Where the numerator is the absolute value, the denominator is $L _2$ norm, and there is $| | w| | = \sqrt{w_1^2 + w_2^2+...+w_n^2}$, further observation, for the positive and negative training example, $w \cdot x_i +b> 0$, the label has $y _i = 1$, conversely, if $w \cdot x_i +b< 0$, There are $y _i =-1$, so you can remove the absolute value and get the following common geometric interval expressions:

\[\gamma_i = y_i \left (\frac{w \cdot x}{| | w| |} +\frac{b}{| | w| |} \right) \]

The geometric distance for the entire training set can be expressed as the smallest geometric distance in all n training samples:

\[\gamma = Min_i \gamma_i\]

Now with the geometric interval of the training data, according to the core idea of SVM: to find the maximum interval classification Super plane, we can get the following constraint optimization problem:

\begin{aligned}
&\max_{w,b}\gamma \ \
&S.T \ \ y_i\left (\frac{w}{| | w| |} \cdot x_i + \frac{b}{| | w| |} \right) \ge \gamma, \ \ i =,..., N
\end{aligned}

The constraint here means that the geometry interval of all samples in the training set is at least greater than the minimum geometric interval. Here is the introduction of a logical concept called the function interval.

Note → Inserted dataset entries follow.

-- pv_equiv track=rewrite | github.com/realDylio/AdventOfCode2023_18 | problem_18.py | findNumOutside
-- ===== SOURCE A (Python) =====
-- def findNumOutside(corners, pipes):
--     ans = 0
--     for c in corners:
--         x = c[0]
--         y = c[1]
--
--         numpipes = 0
--         for p in pipes:
--             x1 = p[0]
--             y1 = p[1]
--             y2 = p[2]
--             if x1 < x and y1 <= y <= y2:
--                 numpipes += 1
--
--         ans += findNumForOneSquare(c, corners, numpipes)
--
--     return ans
--
-- def findNumForOneSquare(c, corners, numpipes):
--     x = c[0]
--     y = c[1]
--
--     ans = 0
--
--     if y == 0 and x == 6:
--         poo  = 1
--
--     #upper left corner
--     numpass = 0
--     for c in corners:
--         x1 = c[0]
--         y1 = c[1]
--         curd = c[2]
--         if y == y1 and x1 < x and (curd[0] == "D" or curd[1] == "U"):
--             numpass += 1
--
--     if (numpass+numpipes) % 2 == 0:
--         ans += 1
--
--     #upper right corner
--     numpass = 0
--     for c in corners:
--         x1 = c[0]
--         y1 = c[1]
--         curd = c[2]
--         if y == y1 and x1 <= x and (curd[0] == "D" or curd[1] == "U"):
--             numpass += 1
--
--     if (numpass+numpipes) % 2 == 0:
--         ans += 1
--
--     #lower left corner
--     numpass = 0
--     for c in corners:
--         x1 = c[0]
--         y1 = c[1]
--         curd = c[2]
--         if y == y1 and x1 < x and (curd[1] == "D" or curd[0] == "U"):
--             numpass += 1
--
--     if (numpass+numpipes) % 2 == 0:
--         ans += 1
--
--     #lower right corner
--     numpass = 0
--     for c in corners:
--         x1 = c[0]
--         y1 = c[1]
--         curd = c[2]
--         if y == y1 and x1 <= x and (curd[1] == "D" or curd[0] == "U"):
--             numpass += 1
--
--     if (numpass+numpipes) % 2 == 0:
--         ans += 1
--
--     return ans
-- ===== SOURCE B (Python) =====
-- def _up(d):
--     return d[0] == "D" or d[1] == "U"
--
-- def _down(d):
--     return d[1] == "D" or d[0] == "U"
--
-- def findNumOutside(corners, pipes):
--     # Group corner x-coordinates by row once, so the four per-corner scans over
--     # ALL corners become counts over the same-row group only.
--     ups = {}     # y -> x's of corners passing the "up" test
--     downs = {}   # y -> x's of corners passing the "down" test
--     for (x1, y1, d) in corners:
--         if _up(d):
--             ups.setdefault(y1, []).append(x1)
--         if _down(d):
--             downs.setdefault(y1, []).append(x1)
--     ans = 0
--     for (x, y, _d) in corners:
--         numpipes = 0
--         for (px, py1, py2) in pipes:
--             if px < x and py1 <= y <= py2:
--                 numpipes += 1
--         uxs = ups.get(y, [])
--         dxs = downs.get(y, [])
--         for k in (sum(1 for v in uxs if v < x),
--                   sum(1 for v in uxs if v <= x),
--                   sum(1 for v in dxs if v < x),
--                   sum(1 for v in dxs if v <= x)):
--             if (k + numpipes) % 2 == 0:
--                 ans += 1
--     return ans
-- ===== Notes on version B (the rewrite author's own statement) =====
-- stated objective: faster
-- what changed: Instead of rescanning the whole corner list four times per corner, B builds two dictionaries (row y -> x-coordinates of up-type / down-type corners) once and counts within the same-row group only, keeping the pipe scan per corner.
import Mathlib
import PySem

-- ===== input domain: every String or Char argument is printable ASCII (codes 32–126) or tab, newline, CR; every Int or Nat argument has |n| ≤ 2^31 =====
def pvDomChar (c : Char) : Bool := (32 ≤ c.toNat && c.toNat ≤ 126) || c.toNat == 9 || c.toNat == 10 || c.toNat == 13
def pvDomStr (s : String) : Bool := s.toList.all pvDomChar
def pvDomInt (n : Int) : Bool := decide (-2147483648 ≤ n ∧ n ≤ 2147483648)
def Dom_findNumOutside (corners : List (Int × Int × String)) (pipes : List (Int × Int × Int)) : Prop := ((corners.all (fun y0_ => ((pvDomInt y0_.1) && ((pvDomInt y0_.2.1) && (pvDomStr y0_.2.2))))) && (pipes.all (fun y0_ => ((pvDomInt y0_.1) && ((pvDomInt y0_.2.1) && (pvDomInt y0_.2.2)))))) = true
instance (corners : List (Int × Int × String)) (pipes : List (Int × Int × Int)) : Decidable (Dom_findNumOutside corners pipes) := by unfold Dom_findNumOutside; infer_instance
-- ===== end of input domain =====

-- B replaces A's four whole-corner-list rescans per corner by two row-grouping
-- dictionaries built once; proved equal to A on inputs where A returns (direction
-- strings of length ≥ 2), measured faster.


-- ===== PORT A =====
-- findNumForOneSquare, transliterated (the dead 'poo' assignment has no effect and is dropped);
-- curd[0] == "D" etc. are PySem.Str.pyGet? comparisons (exact on Pre_, where len ≥ 2)
def findNumForOneSquare (c : Int × Int × String) (corners : List (Int × Int × String)) (numpipes : Int) : Int :=
  let x := c.1
  let y := c.2.1
  let ans : Int := 0
  -- upper left corner
  let numpass := corners.foldl (fun acc c' =>
    if y == c'.2.1 && c'.1 < x && (PySem.Str.pyGet? c'.2.2 0 == some 'D' || PySem.Str.pyGet? c'.2.2 1 == some 'U')
    then acc + 1 else acc) (0 : Int)
  let ans := if PySem.Int.mod (numpass + numpipes) 2 == 0 then ans + 1 else ans
  -- upper right corner
  let numpass := corners.foldl (fun acc c' =>
    if y == c'.2.1 && c'.1 ≤ x && (PySem.Str.pyGet? c'.2.2 0 == some 'D' || PySem.Str.pyGet? c'.2.2 1 == some 'U')
    then acc + 1 else acc) (0 : Int)
  let ans := if PySem.Int.mod (numpass + numpipes) 2 == 0 then ans + 1 else ans
  -- lower left corner
  let numpass := corners.foldl (fun acc c' =>
    if y == c'.2.1 && c'.1 < x && (PySem.Str.pyGet? c'.2.2 1 == some 'D' || PySem.Str.pyGet? c'.2.2 0 == some 'U')
    then acc + 1 else acc) (0 : Int)
  let ans := if PySem.Int.mod (numpass + numpipes) 2 == 0 then ans + 1 else ans
  -- lower right corner
  let numpass := corners.foldl (fun acc c' =>
    if y == c'.2.1 && c'.1 ≤ x && (PySem.Str.pyGet? c'.2.2 1 == some 'D' || PySem.Str.pyGet? c'.2.2 0 == some 'U')
    then acc + 1 else acc) (0 : Int)
  let ans := if PySem.Int.mod (numpass + numpipes) 2 == 0 then ans + 1 else ans
  ans

def findNumOutside (corners : List (Int × Int × String)) (pipes : List (Int × Int × Int)) : Int :=
  corners.foldl (fun ans c =>
    let x := c.1
    let y := c.2.1
    let numpipes := pipes.foldl (fun acc p =>
      if p.1 < x && p.2.1 ≤ y && y ≤ p.2.2 then acc + 1 else acc) (0 : Int)
    ans + findNumForOneSquare c corners numpipes) 0

-- ===== PORT B =====
def altUpTest (d : String) : Bool :=
  PySem.Str.pyGet? d 0 == some 'D' || PySem.Str.pyGet? d 1 == some 'U'

def altDownTest (d : String) : Bool :=
  PySem.Str.pyGet? d 1 == some 'D' || PySem.Str.pyGet? d 0 == some 'U'

-- setdefault(y, []).append(x) has the effect d[y] = d.get(y, []) + [x], i.e. Dict.modify
def findNumOutside_alt (corners : List (Int × Int × String)) (pipes : List (Int × Int × Int)) : Int :=
  let ud := corners.foldl
    (fun (ud : PySem.Dict Int (List Int) × PySem.Dict Int (List Int)) c =>
      let ups := if altUpTest c.2.2 then ud.1.modify c.2.1 [] (· ++ [c.1]) else ud.1
      let downs := if altDownTest c.2.2 then ud.2.modify c.2.1 [] (· ++ [c.1]) else ud.2
      (ups, downs))
    (PySem.Dict.empty, PySem.Dict.empty)
  corners.foldl (fun ans c =>
    let x := c.1
    let y := c.2.1
    let numpipes := pipes.foldl (fun acc p =>
      if p.1 < x && p.2.1 ≤ y && y ≤ p.2.2 then acc + 1 else acc) (0 : Int)
    let uxs := ud.1.getD y []
    let dxs := ud.2.getD y []
    [((uxs.countP (fun v => v < x) : Nat) : Int),
     ((uxs.countP (fun v => v ≤ x) : Nat) : Int),
     ((dxs.countP (fun v => v < x) : Nat) : Int),
     ((dxs.countP (fun v => v ≤ x) : Nat) : Int)].foldl
      (fun a k => if PySem.Int.mod (k + numpipes) 2 == 0 then a + 1 else a) ans) 0

-- ===== PRECONDITION & SPEC =====
-- Pre_ excludes exactly the inputs where Python A raises IndexError: some corner's
-- direction string has length < 2 (its chars are indexed when the corner meets itself).
def Pre_findNumOutside (corners : List (Int × Int × String)) (pipes : List (Int × Int × Int)) : Prop :=
  ∀ c ∈ corners, 2 ≤ c.2.2.toList.length
instance (corners : List (Int × Int × String)) (pipes : List (Int × Int × Int)) : Decidable (Pre_findNumOutside corners pipes) := by unfold Pre_findNumOutside; infer_instance

def pvWitness_findNumOutside : (List (Int × Int × String)) × (List (Int × Int × Int)) :=
  ([(0, 0, "DR"), (2, 0, "RD")], [(1, -1, 1)])

def Spec_findNumOutside (corners : List (Int × Int × String)) (pipes : List (Int × Int × Int)) (out : Int) : Prop := out = findNumOutside_alt corners pipes
instance (corners : List (Int × Int × String)) (pipes : List (Int × Int × Int)) (out : Int) : Decidable (Spec_findNumOutside corners pipes out) := by unfold Spec_findNumOutside; infer_instance

-- ===== CLAIM (what is proved, stated in full; the proofs are below) =====
def Claim_equal_findNumOutside : Prop := ∀ (corners : List (Int × Int × String)) (pipes : List (Int × Int × Int)), Dom_findNumOutside corners pipes → Pre_findNumOutside corners pipes → Spec_findNumOutside corners pipes (findNumOutside corners pipes)

-- ===== LEMMAS AND PROOFS =====

-- the pair-of-dicts fold splits into two independent folds
theorem pairFold_split (cs : List (Int × Int × String))
    (a b : PySem.Dict Int (List Int)) :
    cs.foldl (fun (ud : PySem.Dict Int (List Int) × PySem.Dict Int (List Int)) c =>
      let ups := if altUpTest c.2.2 then ud.1.modify c.2.1 [] (· ++ [c.1]) else ud.1
      let downs := if altDownTest c.2.2 then ud.2.modify c.2.1 [] (· ++ [c.1]) else ud.2
      (ups, downs)) (a, b)
    = (cs.foldl (fun d c => if altUpTest c.2.2 then d.modify c.2.1 [] (· ++ [c.1]) else d) a,
       cs.foldl (fun d c => if altDownTest c.2.2 then d.modify c.2.1 [] (· ++ [c.1]) else d) b) := by
  induction cs generalizing a b with
  | nil => rfl
  | cons c rest ih => simp only [List.foldl_cons]; exact ih _ _

-- lookup in a conditionally-built grouping dict = the x's of the matching corners
theorem getD_condBuild (flag : (Int × Int × String) → Bool) (cs : List (Int × Int × String))
    (d : PySem.Dict Int (List Int)) (y : Int) :
    (cs.foldl (fun d c => if flag c then d.modify c.2.1 [] (· ++ [c.1]) else d) d).getD y []
    = d.getD y [] ++ (cs.filter (fun c => flag c && c.2.1 == y)).map (·.1) := by
  induction cs generalizing d with
  | nil => simp
  | cons c rest ih =>
    simp only [List.foldl_cons, List.filter_cons]
    by_cases hf : flag c
    · by_cases hy : c.2.1 = y
      · simp [hf, hy, ih]
      · simp [hf, hy, ih, PySem.Dict.getD_modify, Ne.symm hy]
    · simp [hf, ih]

-- A's numpass scan = B's count over the matching-row group
theorem count_match (flag : String → Bool) (cmp : Int → Int → Bool)
    (corners : List (Int × Int × String)) (x y : Int) :
    corners.foldl (fun acc c' =>
      if y == c'.2.1 && cmp c'.1 x && flag c'.2.2 then acc + 1 else acc) (0 : Int)
    = (((corners.filter (fun c => flag c.2.2 && c.2.1 == y)).map (·.1)).countP
        (fun v => cmp v x) : Nat) := by
  rw [PySem.List.foldl_if_add_one]
  simp only [List.countP_map, List.countP_filter, zero_add, Int.natCast_inj]
  apply List.countP_congr
  intro c _
  simp only [Function.comp_apply]
  by_cases h3 : c.2.1 = y
  · subst h3; cases flag c.2.2 <;> cases cmp c.1 x <;> simp
  · simp [beq_iff_eq, h3, Ne.symm h3]

-- four concrete instances of count_match (the conditions as port A writes them)
theorem count_match_ult (corners : List (Int × Int × String)) (x y : Int) :
    corners.foldl (fun acc c' =>
      if y == c'.2.1 && c'.1 < x && (PySem.Str.pyGet? c'.2.2 0 == some 'D' || PySem.Str.pyGet? c'.2.2 1 == some 'U')
      then acc + 1 else acc) (0 : Int)
    = (((corners.filter (fun c => (PySem.Str.pyGet? c.2.2 0 == some 'D' || PySem.Str.pyGet? c.2.2 1 == some 'U') && c.2.1 == y)).map (·.1)).countP
        (fun v => v < x) : Nat) :=
  count_match (fun s => PySem.Str.pyGet? s 0 == some 'D' || PySem.Str.pyGet? s 1 == some 'U') (fun a b => a < b) corners x y

theorem count_match_ule (corners : List (Int × Int × String)) (x y : Int) :
    corners.foldl (fun acc c' =>
      if y == c'.2.1 && c'.1 ≤ x && (PySem.Str.pyGet? c'.2.2 0 == some 'D' || PySem.Str.pyGet? c'.2.2 1 == some 'U')
      then acc + 1 else acc) (0 : Int)
    = (((corners.filter (fun c => (PySem.Str.pyGet? c.2.2 0 == some 'D' || PySem.Str.pyGet? c.2.2 1 == some 'U') && c.2.1 == y)).map (·.1)).countP
        (fun v => v ≤ x) : Nat) :=
  count_match (fun s => PySem.Str.pyGet? s 0 == some 'D' || PySem.Str.pyGet? s 1 == some 'U') (fun a b => a ≤ b) corners x y

theorem count_match_dlt (corners : List (Int × Int × String)) (x y : Int) :
    corners.foldl (fun acc c' =>
      if y == c'.2.1 && c'.1 < x && (PySem.Str.pyGet? c'.2.2 1 == some 'D' || PySem.Str.pyGet? c'.2.2 0 == some 'U')
      then acc + 1 else acc) (0 : Int)
    = (((corners.filter (fun c => (PySem.Str.pyGet? c.2.2 1 == some 'D' || PySem.Str.pyGet? c.2.2 0 == some 'U') && c.2.1 == y)).map (·.1)).countP
        (fun v => v < x) : Nat) :=
  count_match (fun s => PySem.Str.pyGet? s 1 == some 'D' || PySem.Str.pyGet? s 0 == some 'U') (fun a b => a < b) corners x y

theorem count_match_dle (corners : List (Int × Int × String)) (x y : Int) :
    corners.foldl (fun acc c' =>
      if y == c'.2.1 && c'.1 ≤ x && (PySem.Str.pyGet? c'.2.2 1 == some 'D' || PySem.Str.pyGet? c'.2.2 0 == some 'U')
      then acc + 1 else acc) (0 : Int)
    = (((corners.filter (fun c => (PySem.Str.pyGet? c.2.2 1 == some 'D' || PySem.Str.pyGet? c.2.2 0 == some 'U')  && c.2.1 == y)).map (·.1)).countP
        (fun v => v ≤ x) : Nat) :=
  count_match (fun s => PySem.Str.pyGet? s 1 == some 'D' || PySem.Str.pyGet? s 0 == some 'U') (fun a b => a ≤ b) corners x y

-- ===== VERDICT (by name: the statement is the Claim_ definition above) =====
set_option maxHeartbeats 4000000 in
theorem findNumOutside_spec : Claim_equal_findNumOutside := by
  intro corners pipes _ _
  show findNumOutside corners pipes = findNumOutside_alt corners pipes
  simp only [findNumOutside, findNumOutside_alt]
  rw [pairFold_split]
  apply PySem.List.foldl_congr_mem
  intro ans c _
  dsimp only
  rw [getD_condBuild (fun c => altUpTest c.2.2) corners PySem.Dict.empty c.2.1,
      getD_condBuild (fun c => altDownTest c.2.2) corners PySem.Dict.empty c.2.1]
  simp only [altUpTest, altDownTest, List.foldl_cons, List.foldl_nil, findNumForOneSquare,
             PySem.Dict.getD_empty, List.nil_append]
  rw [count_match_ult, count_match_ule, count_match_dlt, count_match_dle]
  split_ifs <;> ring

\[\gamma_i = Y_i \left (w \cdot x_i+b \right) \]

The function interval for the entire data set is:

\[\widehat{\gamma} = \MIN_{I=1...N} \widehat{\gamma}_i\]

The relationship to the geometric interval is given by the following two formulas, respectively:

\[\gamma_i = \frac{\widehat{\gamma}_i}{| | w| |}, \gamma = \frac{\widehat{\gamma}}{| | w| |} \]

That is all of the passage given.